In San Diego, Measure C would raise the city’s hotel tax from 12.5 percent to 16.5 percent to fund a new downtown stadium and convention center. A judge ruled that approval requires a two-thirds public vote. Yet according to a recent poll by the San Diego Union-Tribune and 10News, the measure is unlikely to get a simple majority approval, despite team owners’ long-standing threats to move the beloved Chargers to Los Angeles or elsewhere.

The city of Inglewood isn’t giving the Rams a direct subsidy, as the team, newly returned to Los Angeles, builds a privately backed City of Champions stadium for the 2019 season. Los Angeles isn’t Cleveland. In the years I lived in the LA region, I rarely met anyone – even die-hard football fans – who felt emotionally vested in the idea of an LA team. There’s too much going on for sports-team owners to be able to arm-twist the kind of concessions they receive elsewhere. (Sadly, St. Louis taxpayers are still stuck paying $144 million in debts for their now-departed team.)

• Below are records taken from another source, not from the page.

theorem pvMain (s : String) (n : Int) (hn : 0 ≤ n) :
    split_last_n_commas s n = split_last_n_commas_alt s n := by
  have hA : split_last_n_commas s n
      = pvFinish s ((PySem.List.sorted
          (if PySem.List.len (((PySem.List.enumerate s.toList.reverse).filter (fun p => p.2 == ',')).map (·.1)) < n
           then (((PySem.List.enumerate s.toList.reverse).filter (fun p => p.2 == ',')).map (·.1)).map
                  (fun i => PySem.Str.len s - i - 1)
           else (PySem.List.slice (((PySem.List.enumerate s.toList.reverse).filter (fun p => p.2 == ',')).map (·.1))
                  none (some n)).map (fun i => PySem.Str.len s - i - 1))
          (fun x => x)).foldl
          (fun (st : List String × Int) pos =>
            (st.1 ++ [PySem.Str.slice s (some st.2) (some pos)], pos + 1))
          (([] : List String), (0 : Int))) := rfl
  have h1 : ((PySem.List.enumerate s.toList.reverse).filter (fun p => p.2 == ',')).map (·.1)
      = (pvCommas s.toList.reverse).map (fun (j : Nat) => (j : Int)) := by
    rw [pvEnumFilter]
    exact List.map_congr_left (fun j _ => by push_cast; ring)
  have hsp : (if PySem.List.len (((PySem.List.enumerate s.toList.reverse).filter (fun p => p.2 == ',')).map (·.1)) < n
           then (((PySem.List.enumerate s.toList.reverse).filter (fun p => p.2 == ',')).map (·.1)).map
                  (fun i => PySem.Str.len s - i - 1)
           else (PySem.List.slice (((PySem.List.enumerate s.toList.reverse).filter (fun p => p.2 == ',')).map (·.1))
                  none (some n)).map (fun i => PySem.Str.len s - i - 1))
      = ((pvCommas s.toList.reverse).take n.toNat).map (fun (j : Nat) => PySem.Str.len s - (j : Int) - 1) := by
    rw [h1]
    by_cases hcase : PySem.List.len ((pvCommas s.toList.reverse).map (fun (j : Nat) => (j : Int))) < n
    · rw [if_pos hcase]
      have hlen : (pvCommas s.toList.reverse).length ≤ n.toNat := by
        rw [PySem.List.len_eq, List.length_map] at hcase; omega
      rw [List.take_of_length_le hlen, List.map_map]
      simp [Function.comp]
    · rw [if_neg hcase, PySem.List.slice_to _ hn, ← List.map_take, List.map_map]
      rfl
  have hyeq : ((pvCommas s.toList.reverse).take n.toNat).map (fun (j : Nat) => PySem.Str.len s - (j : Int) - 1)
      = ((pvLastCommas s.toList n.toNat).map (fun (p : Nat) => (p : Int))).reverse := by
    unfold pvLastCommas
    rw [List.map_reverse, List.reverse_reverse, List.map_map]
    refine List.map_congr_left ?_
    intro j hj
    have hj' : j < s.toList.length := by
      have := pvCommas_lt _ _ (List.mem_of_mem_take hj)
      simpa using this
    simp only [Function.comp, PySem.Str.len_eq]
    omega
  have hpw : (((pvLastCommas s.toList n.toNat).map (fun (p : Nat) => (p : Int)))).Pairwise (· < ·) := by
    rw [List.pairwise_map]
    have : (pvLastCommas s.toList n.toNat).Pairwise (· < ·) := by
      unfold pvLastCommas
      rw [List.pairwise_reverse, List.pairwise_map]
      have hsub : ((pvCommas s.toList.reverse).take n.toNat).Pairwise (· < ·) :=
        (pvCommas_pairwise _).sublist (List.take_sublist _ _)
      refine hsub.imp_of_mem ?_
      intro a b ha hb hab
      have hb' : b < s.toList.length := by
        have := pvCommas_lt _ _ (List.mem_of_mem_take hb)
        simpa using this
      omega
    exact this.imp (fun h => by exact_mod_cast h)
  have hsorted : PySem.List.sorted
        (((pvCommas s.toList.reverse).take n.toNat).map (fun (j : Nat) => PySem.Str.len s - (j : Int) - 1))
        (fun x => x)
      = (pvLastCommas s.toList n.toNat).map (fun (p : Nat) => (p : Int)) := by
    apply PySem.List.sorted_eq_of_perm_of_pairwise_lt
    · rw [hyeq]; exact (List.reverse_perm _).symm
    · exact hpw
  have hfold := pvFoldA s (pvLastCommas s.toList n.toNat) 0 []
  have hB := pvLoopSpec s.toList.reverse n.toNat [] []
  have halt : split_last_n_commas_alt s n = rsplitCommaGo s.toList.reverse n.toNat [] [] := by
    unfold split_last_n_commas_alt
    rw [if_neg (by omega)]
  rw [hA, hsp, hsorted]
  simp only [Nat.cast_zero] at hfold
  rw [hfold]
  rw [halt, hB]
  simp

A recent New York Daily News feature found the NFL has been ratcheting up the cost of its stadiums “where structures are identified by their massive girth, custom amenities and artisanal food stands.… A hefty price tag is a defining trait of these modern marvels, with fans and taxpayers typically financing a huge portion of construction.” The newspaper pegged the average stadium subsidy over the last decade at $285 million. That number could rise.

“The Oakland Raiders want to move to Las Vegas, and the city’s politicians, business leaders and legions of football fans are salivating,” according to a New York Times report last week. “The catch, as usual, is the price tag. The Raiders want a new, 65,000-seat stadium as part of the deal, and they’re asking for the state to pitch in to cover the nearly $2 billion cost using a tax on Vegas-area hotel rooms.” The state is being asked for about $750 million. Meanwhile, Oakland and Alameda County taxpayers still owe $95 million for a past stadium renovation.

Most of these discussions center on direct subsidies. But a recent Brookings Institution report calculated the large federal subsidies via tax-exempt municipal bonds for stadiums and arenas – and called for “reforms to reduce or eliminate this inefficient subsidy.” Brookings found “no discernible positive relationship between sports facility construction and local economic development, income growth or job creation.” The “more plausible justification” for the subsidies “is that there are public good benefits to local residents… in the form of enjoyment from following the team.”

I’d get more enjoyment if the local government used our tax dollars to better pave the roads so I can get out of town before Kings fans overrun my parking lot. To me, the most interesting thing about the 49ers game this weekend is that Levi’s Stadium is basically privately financed. If the league insisted on that standard, then I might even attend a game.